SPECIFICATION Spheroidal graphite ferrite cast iron The present invention relates to spheroidal graphite ferrite cast iron and more particularly heat-resistant spheroidal graphite ferrite cast iron which exhibits a high degree of toughness in the blue brittleness temperature range.

Spheroidal graphite cast iron (such as that equivalent to Japanese standard JIS FCD 40) has been widely used as ferrite cast iron for the fabrication of, for example, turbine casings of turbochargers and exhaust manifolds, but it has been found that ferrite cast iron has insufficient heat resistance (especially resistance to oxidation) as the exhaust gas temperature rises as high as 800"C.

To overcome this problem, the use of cast iron with a high silicon content which has high resistance to oxidation has been proposed, but as compared with the conventional spheroidal graphite cast iron, cast iron with a high silicon content has the drawback that repetitive heating weakens it so that cracks are propagated during use.

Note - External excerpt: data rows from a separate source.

-- pv_equiv track=rewrite | github.com/pjbriggs/nebulizer | nebulizer/tools.py | handle_repository_spec
-- ===== SOURCE A (Python) =====
-- def handle_repository_spec(repo_spec):
--     """
--     Process an arbitrary repository specification
--
--     Given a repository specification as list of one of
--     more components, returns the toolshed URL, repository
--     owner, repository name and revision.
--
--     The specification can be any of the forms:
--
--     - ('https://toolshed.g2.bx.psu.edu/view/devteam/fastqc/e7b2202befea')
--     - ('https://toolshed.g2.bx.psu.edu/view/devteam/fastqc')
--     - ('devteam/fastqc/e7b2202befea',)
--     - ('devteam/fastqc',)
--     - ('toolshed.g2.bx.psu.edu','devteam','fastqc','e7b2202befea')
--     - ('toolshed.g2.bx.psu.edu','devteam','fastqc')
--     - ('devteam','fastqc')
--     - ('devteam','fastqc','e7b2202befea')
--     - ('devteam','fastqc','3:e7b2202befea')
--
--     Revision is set to None if not found; toolshed is set
--     to the main Galaxy toolshed if not found.
--
--     The leading protocol (https://, http://) is removed
--     from the toolshed URL.
--
--     Returns the tuple of (TOOLSHED,OWNER,REPOSITORY,REVISION)
--     """
--     repository = list(repo_spec)
--     repo0 = repository[0].strip('/')
--     if not (repo0.startswith('https://') or repo0.startswith('http://')):
--         # No protocol specified
--         if repo0.split('/')[0].count('.') > 0:
--             # First element contains dots so must be a URL
--             # Assume toolshed URL with no leading protocol
--             repo0 = 'https://' + repo0
--             if len(repository) > 1:
--                 # More than one element so assume that
--                 # first element is URL without trailing
--                 # tool definition
--                 # Check it ends with 'view' or 'repo'
--                 if not repo0.split('/')[-1] in ('view','repo'):
--                     # Append 'view' element
--                     repo0 += '/view'
--         else:
--             # No toolshed: assume main Galaxy toolshed
--             repo0 = "https://toolshed.g2.bx.psu.edu/view/" + repo0
--     repository[0] = repo0
--     tool_url = '/'.join(repository)
--     # Decompose the URL into toolshed, owner, repository
--     # and changeset components
--     toolshed = list()
--     owner = None
--     repository = None
--     revision = None
--     for ix,ele in enumerate(tool_url.split('/')):
--         if ele not in ('view','repo'):
--             toolshed.append(ele)
--         else:
--             toolshed = '/'.join(toolshed)
--             try:
--                 owner = tool_url.split('/')[ix+1]
--                 repository = tool_url.split('/')[ix+2]
--             except IndexError:
--                 # Invalid specification
--                 raise Exception("Invalid repository "
--                                 "specification: '%s'" %
--                                 repo_spec)
--             try:
--                 revision = tool_url.split('/')[ix+3]
--             except IndexError:
--                 revision = None
--             break
--     # Strip off the protocol
--     for protocol in ('http://','https://'):
--         if toolshed.startswith(protocol):
--             toolshed = toolshed[len(protocol):]
--             break
--     # Handle revision of the form "version:changeset"
--     # e.g. 3:f19e18ab01b1
--     if revision and ':' in revision:
--         revision = revision.split(':')[1]
--     return (toolshed,owner,repository,revision)
-- ===== SOURCE B (Python) =====
-- def handle_repository_spec(repo_spec):
--     repository = list(repo_spec)
--     repo0 = repository[0].strip('/')
--     if not (repo0.startswith('https://') or repo0.startswith('http://')):
--         if repo0.split('/')[0].count('.') > 0:
--             repo0 = 'https://' + repo0
--             if len(repository) > 1:
--                 if not repo0.split('/')[-1] in ('view', 'repo'):
--                     repo0 += '/view'
--         else:
--             repo0 = "https://toolshed.g2.bx.psu.edu/view/" + repo0
--     repository[0] = repo0
--     segments = '/'.join(repository).split('/')
--
--     def walk(segs):
--         # Recursively consume segments; the toolshed string is assembled
--         # back-to-front while the recursion unwinds (None = marker was head).
--         if not segs:
--             # no 'view'/'repo' marker at all (A raises AttributeError here)
--             raise Exception("Invalid repository specification: '%s'" % repo_spec)
--         head, tail = segs[0], segs[1:]
--         if head in ('view', 'repo'):
--             if len(tail) < 2:
--                 raise Exception("Invalid repository "
--                                 "specification: '%s'" % repo_spec)
--             revision = tail[2] if len(tail) > 2 else None
--             return None, tail[0], tail[1], revision
--         shed, owner, name, revision = walk(tail)
--         shed = head if shed is None else head + '/' + shed
--         return shed, owner, name, revision
--
--     shed, owner, name, revision = walk(segments)
--     toolshed = '' if shed is None else shed
--     for protocol in ('http://', 'https://'):
--         if toolshed.startswith(protocol):
--             toolshed = toolshed[len(protocol):]
--             break
--     if revision and ':' in revision:
--         revision = revision.split(':')[1]
--     return (toolshed, owner, name, revision)
-- ===== Notes on version B (the rewrite author's own statement) =====
-- stated objective: alternative
-- what changed: A's enumerate loop (accumulating a toolshed list and re-splitting tool_url at every index access, with try/except index probing) is replaced by a recursion that consumes the segment list by pattern matching, reads owner/name/revision from the tail at the first marker, and assembles the toolshed string back-to-front while the recursion unwinds; the normalization preamble is kept identical.
import Mathlib
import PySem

One of the major reasons is that the fracture elongation or elongation to fracture is as little as 2 to 3% at the so-called blue brittleness temperature range between 300 and 400"C.

Therefore use of cast iron having a high silicon content containing 4% of silicon (Si) and 1% of molybdenum (Mo) has been proposed. Compositions as herein expressed are in terms of percent by weight unless otherwise stated. Cast iron with a high silicon content has been used in the fabrication of some casings of thurbochargers for automobiles and exhaust manifolds; but it has been found that if only the chemical composition is specified, the fracture elongation maybe unacceptably small at temperatures between 300 and 400"C and it is difficult to obtain a fracture elongation higher than 5%.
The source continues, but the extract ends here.